What is required:
Only one stretch of the data below is wanted: the lines starting at the one with "theorem pyRange3_cons (a" and ending at the one with "theorem go_eq (s", both included, given again exactly.

[Extracted records]
------------------------------------

-- pv_equiv track=rewrite | github.com/tahmid-saj/data-structures-algorithms | leetcode/python/0137_single_number_II.py | sorting
-- ===== SOURCE A (Python) =====
-- def sorting(nums):
--     nums.sort()
--
--     for i in range(0, len(nums) - 1, 3):
--         if nums[i] == nums[i + 1]:
--             continue
--         else:
--             return nums[i]
--
--     return nums[len(nums) - 1]
-- ===== SOURCE B (Python) =====
-- def sorting(nums):
--     nums.sort()
--     n = len(nums)
--     # positions where a new run of equal values begins in the sorted list
--     starts = [p for p in range(1, n) if nums[p] != nums[p - 1]]
--     cands = [p for p in starts if p % 3 == 1]
--     return nums[cands[0] - 1] if cands else nums[n - 1]
-- ===== Notes on version B (the rewrite author's own statement) =====
-- stated objective: alternative
-- what changed: A walks the sorted list with an early-return stride-3 index loop comparing nums[i] with nums[i+1]; B instead computes the run-boundary positions of the sorted list (where the value changes) in one comprehension and selects the answer arithmetically: the first boundary p with p % 3 == 1 marks the singleton, whose value is nums[p-1]; with no such boundary the answer is the last element.
import Mathlib
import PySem

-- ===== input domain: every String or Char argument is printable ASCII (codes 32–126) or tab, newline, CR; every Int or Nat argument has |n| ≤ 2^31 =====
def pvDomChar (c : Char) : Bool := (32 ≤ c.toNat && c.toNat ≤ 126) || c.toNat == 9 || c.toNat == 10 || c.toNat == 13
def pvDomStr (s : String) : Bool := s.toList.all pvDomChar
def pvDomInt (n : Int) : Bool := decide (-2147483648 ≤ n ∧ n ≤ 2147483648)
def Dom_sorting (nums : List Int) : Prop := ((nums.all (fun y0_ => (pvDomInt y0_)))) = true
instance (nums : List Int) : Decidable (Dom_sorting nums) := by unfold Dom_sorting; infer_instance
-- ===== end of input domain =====

-- B replaces A's early-return stride-3 index loop by computing the run-boundary positions of the
-- sorted list and selecting the first boundary p with p % 3 == 1 arithmetically (objective:
-- alternative).  A sorts `nums` in place (and B does the same); the equivalence proved here is
-- about the return value.

-- ===== PORT A =====
-- the loop 'for i in range(0, len(nums)-1, 3)': indices i and i+1 are always in range there,
-- so pyGetD's default 0 is never consulted
def sortingGo (s : List Int) : List Int → Option Int
  | [] => none
  | i :: rest =>
      if PySem.List.pyGetD s i 0 == PySem.List.pyGetD s (i + 1) 0 then
        sortingGo s rest
      else
        some (PySem.List.pyGetD s i 0)

def sorting (nums : List Int) : Int :=
  let s := PySem.List.sorted nums (fun x => x)
  match sortingGo s (PySem.List.pyRange 0 ((s.length : Int) - 1) 3) with
  | some v => v
  | none => PySem.List.pyGetD s ((s.length : Int) - 1) 0  -- nums[len(nums)-1]; raises on [] (Pre_)

-- ===== PORT B =====
-- Source B: run-start positions of the sorted list, then the ones with p % 3 == 1; all the indices
-- p, p-1, cands[0]-1, n-1 used are in range, so pyGetD's default 0 is never consulted
def sorting_alt (nums : List Int) : Int :=
  let s := PySem.List.sorted nums (fun x => x)
  let n : Int := (s.length : Int)
  let starts := (PySem.List.pyRange 1 n 1).filter
      (fun p => !(PySem.List.pyGetD s p 0 == PySem.List.pyGetD s (p - 1) 0))
  let cands := starts.filter (fun p => PySem.Int.mod p 3 == 1)
  match cands with
  | c :: _ => PySem.List.pyGetD s (c - 1) 0
  | [] => PySem.List.pyGetD s (n - 1) 0  -- nums[n-1]; raises on [] (Pre_)

-- ===== PRECONDITION & SPEC =====
-- A evaluates nums[len(nums)-1] on the empty list and raises IndexError there
def Pre_sorting (nums : List Int) : Prop := nums ≠ []
instance (nums : List Int) : Decidable (Pre_sorting nums) := by unfold Pre_sorting; infer_instance
def pvWitness_sorting : List Int := ([5])

def Spec_sorting (nums : List Int) (out : Int) : Prop := out = sorting_alt nums
instance (nums : List Int) (out : Int) : Decidable (Spec_sorting nums out) := by unfold Spec_sorting; infer_instance

-- ===== CLAIM =====
def Claim_equal_sorting : Prop := ∀ (nums : List Int), Dom_sorting nums → Pre_sorting nums → Spec_sorting nums (sorting nums)

-- ===== LEMMAS AND PROOFS =====

-- nums[len(nums)-1] on the (sorted) list, shared shape of both ports' fallback
def lastD (s : List Int) : Int := PySem.List.pyGetD s ((s.length : Int) - 1) 0

-- B's fused filter predicate (starts-filter then mod-filter, combined by List.filter_filter)
def predB (s : List Int) (p : Int) : Bool :=
  (PySem.Int.mod p 3 == 1) && (!(PySem.List.pyGetD s p 0 == PySem.List.pyGetD s (p - 1) 0))

theorem pyRange3_nil (a b : Int) (h : b ≤ a) : PySem.List.pyRange a b 3 = [] := by
  rw [PySem.List.pyRange_of_pos a b (by norm_num)]
  simp [if_neg (not_lt.mpr h)]

theorem pyRange3_cons (a b : Int) (h : a < b) :
    PySem.List.pyRange a b 3 = a :: PySem.List.pyRange (a + 3) b 3 := by
  rw [PySem.List.pyRange_of_pos a b (by norm_num),
      PySem.List.pyRange_of_pos (a + 3) b (by norm_num)]
  have hn : ((b - a + 3 - 1) / 3).toNat
      = (if a + 3 < b then ((b - (a + 3) + 3 - 1) / 3).toNat else 0) + 1 := by
    split_ifs with h2 <;> omega
  rw [if_pos h, hn, List.range_succ_eq_map]
  simp only [List.map_cons, List.map_map, Nat.cast_zero, mul_zero, add_zero]
  congr 1
  apply List.map_congr_left
  intro k _
  simp only [Function.comp_apply, Nat.succ_eq_add_one]
  push_cast
  ring

theorem mod3_val (a : Int) (_h : 0 ≤ a) : PySem.Int.mod a 3 = a % 3 :=
  PySem.Int.mod_eq_emod_of_pos (by norm_num)

theorem go_eq (s : List Int) : ∀ (m k : Nat), s.length ≤ m + k → k % 3 = 0 →
    (match sortingGo s (PySem.List.pyRange (k : Int) ((s.length : Int) - 1) 3) with
     | some v => v | none => lastD s)
    = (match (PySem.List.pyRange ((k : Int) + 1) (s.length : Int) 1).filter (predB s) with
     | c :: _ => PySem.List.pyGetD s (c - 1) 0 | [] => lastD s) := by
  intro m
  induction m with
  | zero =>
    intro k hk _
    rw [pyRange3_nil _ _ (by omega), PySem.List.pyRange_one_eq_nil (by omega)]
    simp [sortingGo]
  | succ m ih =>
    intro k hk hk3
    by_cases hlt : (k : Int) + 1 < (s.length : Int)
    · -- A's loop has an iteration at i = k (k ≤ len - 2)
      rw [pyRange3_cons _ _ (by omega), PySem.List.pyRange_one_cons hlt]
      simp only [sortingGo, List.filter_cons]
      by_cases hab : PySem.List.pyGetD s (k : Int) 0 = PySem.List.pyGetD s ((k : Int) + 1) 0
      · -- matched pair: A continues at k + 3; on B's side k+1 fails the mismatch test,
        -- and k+2, k+3 fail the mod-3 test, so B's filter continues at k + 4
        have hpred : predB s ((k : Int) + 1) = false := by
          simp [predB, show (k : Int) + 1 - 1 = (k : Int) by ring, hab.symm]
        rw [if_pos (by simpa using hab), hpred]
        simp only [Bool.false_eq_true, if_false]
        have hstep := ih (k + 3) (by omega) (by omega)
        rw [show ((k + 3 : Nat) : Int) = (k : Int) + 3 by push_cast; ring] at hstep
        rw [hstep]
        -- filter over [k+2, …, n) = filter over [k+4, …, n): k+2 and k+3 fail predB's mod test
        have drop1 : ∀ (a : Int), 0 ≤ a → a % 3 ≠ 1 →
            (PySem.List.pyRange a (s.length : Int) 1).filter (predB s)
            = (PySem.List.pyRange (a + 1) (s.length : Int) 1).filter (predB s) := by
          intro a ha hm
          by_cases h : a < (s.length : Int)
          · have h2 : (PySem.Int.mod a 3 == 1) = false := by
              rw [mod3_val a ha]; simpa using hm
            have hpf : predB s a = false := by
              unfold predB; rw [h2, Bool.false_and]
            rw [PySem.List.pyRange_one_cons h, List.filter_cons, hpf]
            simp
          · rw [PySem.List.pyRange_one_eq_nil (by omega),
                PySem.List.pyRange_one_eq_nil (by omega)]
        rw [show (k : Int) + 1 + 1 = (k : Int) + 2 by ring,
            drop1 ((k : Int) + 2) (by omega) (by omega),
            show (k : Int) + 2 + 1 = (k : Int) + 3 by ring,
            drop1 ((k : Int) + 3) (by omega) (by omega)]
      · -- mismatch: A returns s[k]; on B's side k+1 is the first candidate, B returns s[k]
        have hm : (PySem.Int.mod ((k : Int) + 1) 3 == 1) = true := by
          rw [mod3_val _ (by omega)]; simp; omega
        have hx : PySem.List.pyGetD s ((k : Int) + 1) 0 ≠ PySem.List.pyGetD s ((k : Int) + 1 - 1) 0 := by
          rw [show (k : Int) + 1 - 1 = (k : Int) by ring]; exact fun e => hab e.symm
        have hpred : predB s ((k : Int) + 1) = true := by
          unfold predB
          rw [hm, Bool.true_and, Bool.not_eq_eq_eq_not, Bool.not_true, beq_eq_false_iff_ne]
          exact hx
        rw [if_neg (by simpa using hab), hpred]
        simp [show (k : Int) + 1 - 1 = (k : Int) by ring]
    · -- past the end: both lists are empty, both sides fall back to the last element
      rw [pyRange3_nil _ _ (by omega), PySem.List.pyRange_one_eq_nil (by omega)]
      simp [sortingGo]

-- ===== VERDICT =====
theorem sorting_spec : Claim_equal_sorting := by
  intro nums _ _
  unfold Spec_sorting sorting sorting_alt
  simp only [List.filter_filter]
  have h := go_eq (PySem.List.sorted nums (fun x => x))
      (PySem.List.sorted nums (fun x => x)).length 0 (by omega) (by omega)
  simp only [Nat.cast_zero, zero_add] at h
  exact h
-- ===== CLAIM (what is proved, stated in full; the proofs are below) =====
def Claim_equal_detect_latent_segments : Prop := ∀ (entropies : List Int) (window : Int) (min_segment : Int), Dom_detect_latent_segments entropies window min_segment → Pre_detect_latent_segments entropies window min_segment → Spec_detect_latent_segments entropies window min_segment (detect_latent_segments entropies window min_segment)

-- ===== LEMMAS AND PROOFS =====

-- run length of strictly rising (resp. falling) adjacent pairs ending at index k
def ru (e : List Int) : Nat → Int
  | 0 => 0
  | k + 1 => if PySem.List.pyGetD e (k : Int) 0 < PySem.List.pyGetD e ((k : Int) + 1) 0 then ru e k + 1 else 0

def rd (e : List Int) : Nat → Int
  | 0 => 0
  | k + 1 => if PySem.List.pyGetD e (k : Int) 0 > PySem.List.pyGetD e ((k : Int) + 1) 0 then rd e k + 1 else 0

lemma ru_nonneg (e : List Int) : ∀ k, 0 ≤ ru e k
  | 0 => le_refl 0
  | k + 1 => by
      have := ru_nonneg e k
      simp only [ru]; split <;> omega

lemma rd_nonneg (e : List Int) : ∀ k, 0 ≤ rd e k
  | 0 => le_refl 0
  | k + 1 => by
      have := rd_nonneg e k
      simp only [rd]; split <;> omega

lemma ru_ge_iff (e : List Int) : ∀ (w i : Nat), 1 ≤ w → w ≤ i →
    ((w : Int) ≤ ru e i ↔ ∀ j : Nat, j < w →
      PySem.List.pyGetD e ((i : Int) - w + j) 0 < PySem.List.pyGetD e ((i : Int) - w + j + 1) 0) := by
  intro w
  induction w with
  | zero => intro i h; omega
  | succ w ih =>
    intro i h1 h2
    obtain ⟨k, rfl⟩ : ∃ k, i = k + 1 := ⟨i - 1, by omega⟩
    have hnn := ru_nonneg e k
    have hcond : (((w : Nat) + 1 : Nat) : Int) ≤ ru e (k + 1) ↔
        (PySem.List.pyGetD e (k : Int) 0 < PySem.List.pyGetD e ((k : Int) + 1) 0 ∧ (w : Int) ≤ ru e k) := by
      simp only [ru]; split
      · push_cast
        exact ⟨fun h => ⟨‹_›, by omega⟩, fun h => by omega⟩
      · push_cast
        exact ⟨fun h => absurd h (by omega), fun h => absurd h.1 ‹_›⟩
    rw [hcond]
    by_cases hw : w = 0
    · subst hw
      constructor
      · intro h j hj
        have : j = 0 := by omega
        subst this
        have := h.1
        convert this using 3 <;> push_cast <;> ring
      · intro h
        refine ⟨?_, by omega⟩
        have := h 0 (by omega)
        convert this using 3 <;> push_cast <;> ring
    · rw [ih k (by omega) (by omega)]
      constructor
      · intro h j hj
        by_cases hjw : j < w
        · have := h.2 j hjw
          convert this using 3 <;> push_cast <;> ring
        · have : j = w := by omega
          subst this
          have := h.1
          convert this using 3 <;> push_cast <;> ring
      · intro h
        constructor
        · have := h w (by omega)
          convert this using 3 <;> push_cast <;> ring
        · intro j hj
          have := h j (by omega)
          convert this using 3 <;> push_cast <;> ring

lemma rd_ge_iff (e : List Int) : ∀ (w i : Nat), 1 ≤ w → w ≤ i →
    ((w : Int) ≤ rd e i ↔ ∀ j : Nat, j < w →
      PySem.List.pyGetD e ((i : Int) - w + j) 0 > PySem.List.pyGetD e ((i : Int) - w + j + 1) 0) := by
  intro w
  induction w with
  | zero => intro i h; omega
  | succ w ih =>
    intro i h1 h2
    obtain ⟨k, rfl⟩ : ∃ k, i = k + 1 := ⟨i - 1, by omega⟩
    have hnn := rd_nonneg e k
    have hcond : (((w : Nat) + 1 : Nat) : Int) ≤ rd e (k + 1) ↔
        (PySem.List.pyGetD e (k : Int) 0 > PySem.List.pyGetD e ((k : Int) + 1) 0 ∧ (w : Int) ≤ rd e k) := by
      simp only [rd]; split
      · push_cast
        exact ⟨fun h => ⟨‹_›, by omega⟩, fun h => by omega⟩
      · push_cast
        exact ⟨fun h => absurd h (by omega), fun h => absurd h.1 ‹_›⟩
    rw [hcond]
    by_cases hw : w = 0
    · subst hw
      constructor
      · intro h j hj
        have : j = 0 := by omega
        subst this
        have := h.1
        convert this using 3 <;> push_cast <;> ring
      · intro h
        refine ⟨?_, by omega⟩
        have := h 0 (by omega)
        convert this using 3 <;> push_cast <;> ring
    · rw [ih k (by omega) (by omega)]
      constructor
      · intro h j hj
        by_cases hjw : j < w
        · have := h.2 j hjw
          convert this using 3 <;> push_cast <;> ring
        · have : j = w := by omega
          subst this
          have := h.1
          convert this using 3 <;> push_cast <;> ring
      · intro h
        constructor
        · have := h w (by omega)
          convert this using 3 <;> push_cast <;> ring
        · intro j hj
          have := h j (by omega)
          convert this using 3 <;> push_cast <;> ring

-- A's `rising` test at step i equals `window ≤ ru e i`
lemma allA_rising_iff (e : List Int) (w : Int) (i : Nat) (hw : 1 ≤ w) (hwi : w ≤ (i : Int)) :
    ((PySem.List.pyRange 0 w 1).all (fun j =>
      decide (PySem.List.pyGetD e ((i : Int) - w + j) 0 < PySem.List.pyGetD e ((i : Int) - w + j + 1) 0)) = true)
    ↔ w ≤ ru e i := by
  rw [List.all_eq_true]
  have hwn : w = (w.toNat : Int) := by omega
  rw [hwn, ru_ge_iff e w.toNat i (by omega) (by omega)]
  constructor
  · intro h j hj
    have hmem : ((j : Int)) ∈ PySem.List.pyRange 0 (w.toNat : Int) 1 := by
      rw [PySem.List.mem_pyRange_one]; omega
    have := h _ hmem
    rw [decide_eq_true_iff] at this
    exact this
  · intro h x hmem
    rw [PySem.List.mem_pyRange_one] at hmem
    rw [decide_eq_true_iff]
    have := h x.toNat (by omega)
    rw [show ((x.toNat : Nat) : Int) = x by omega] at this
    exact this

lemma allA_falling_iff (e : List Int) (w : Int) (i : Nat) (hw : 1 ≤ w) (hwi : w ≤ (i : Int)) :
    ((PySem.List.pyRange 0 w 1).all (fun j =>
      decide (PySem.List.pyGetD e ((i : Int) - w + j) 0 > PySem.List.pyGetD e ((i : Int) - w + j + 1) 0)) = true)
    ↔ w ≤ rd e i := by
  rw [List.all_eq_true]
  have hwn : w = (w.toNat : Int) := by omega
  rw [hwn, rd_ge_iff e w.toNat i (by omega) (by omega)]
  constructor
  · intro h j hj
    have hmem : ((j : Int)) ∈ PySem.List.pyRange 0 (w.toNat : Int) 1 := by
      rw [PySem.List.mem_pyRange_one]; omega
    have := h _ hmem
    rw [decide_eq_true_iff] at this
    exact this
  · intro h x hmem
    rw [PySem.List.mem_pyRange_one] at hmem
    rw [decide_eq_true_iff]
    have := h x.toNat (by omega)
    rw [show ((x.toNat : Nat) : Int) = x by omega] at this
    exact this

-- B's counter update at step i turns (ru (i-1), rd (i-1)) into (ru i, rd i)
lemma ru_step (e : List Int) (i : Nat) (hi : 1 ≤ i) :
    (if PySem.List.pyGetD e ((i : Int) - 1) 0 < PySem.List.pyGetD e (i : Int) 0 then ru e (i - 1) + 1 else 0) = ru e i := by
  obtain ⟨k, rfl⟩ : ∃ k, i = k + 1 := ⟨i - 1, by omega⟩
  simp only [ru, show (k + 1 - 1 : Nat) = k by omega,
    show ((k + 1 : Nat) : Int) = (k : Int) + 1 by push_cast; omega,
    show ((k : Int) + 1 - 1 : Int) = (k : Int) by ring]

lemma rd_step (e : List Int) (i : Nat) (hi : 1 ≤ i) :
    (if PySem.List.pyGetD e ((i : Int) - 1) 0 > PySem.List.pyGetD e (i : Int) 0 then rd e (i - 1) + 1 else 0) = rd e i := by
  obtain ⟨k, rfl⟩ : ∃ k, i = k + 1 := ⟨i - 1, by omega⟩
  simp only [rd, show (k + 1 - 1 : Nat) = k by omega,
    show ((k + 1 : Nat) : Int) = (k : Int) + 1 by push_cast; omega,
    show ((k : Int) + 1 - 1 : Int) = (k : Int) by ring]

------------------------------------

Reply:
theorem pyRange3_cons (a b : Int) (h : a < b) :
    PySem.List.pyRange a b 3 = a :: PySem.List.pyRange (a + 3) b 3 := by
  rw [PySem.List.pyRange_of_pos a b (by norm_num),
      PySem.List.pyRange_of_pos (a + 3) b (by norm_num)]
  have hn : ((b - a + 3 - 1) / 3).toNat
      = (if a + 3 < b then ((b - (a + 3) + 3 - 1) / 3).toNat else 0) + 1 := by
    split_ifs with h2 <;> omega
  rw [if_pos h, hn, List.range_succ_eq_map]
  simp only [List.map_cons, List.map_map, Nat.cast_zero, mul_zero, add_zero]
  congr 1
  apply List.map_congr_left
  intro k _
  simp only [Function.comp_apply, Nat.succ_eq_add_one]
  push_cast
  ring

theorem mod3_val (a : Int) (_h : 0 ≤ a) : PySem.Int.mod a 3 = a % 3 :=
  PySem.Int.mod_eq_emod_of_pos (by norm_num)

theorem go_eq (s : List Int) : ∀ (m k : Nat), s.length ≤ m + k → k % 3 = 0 →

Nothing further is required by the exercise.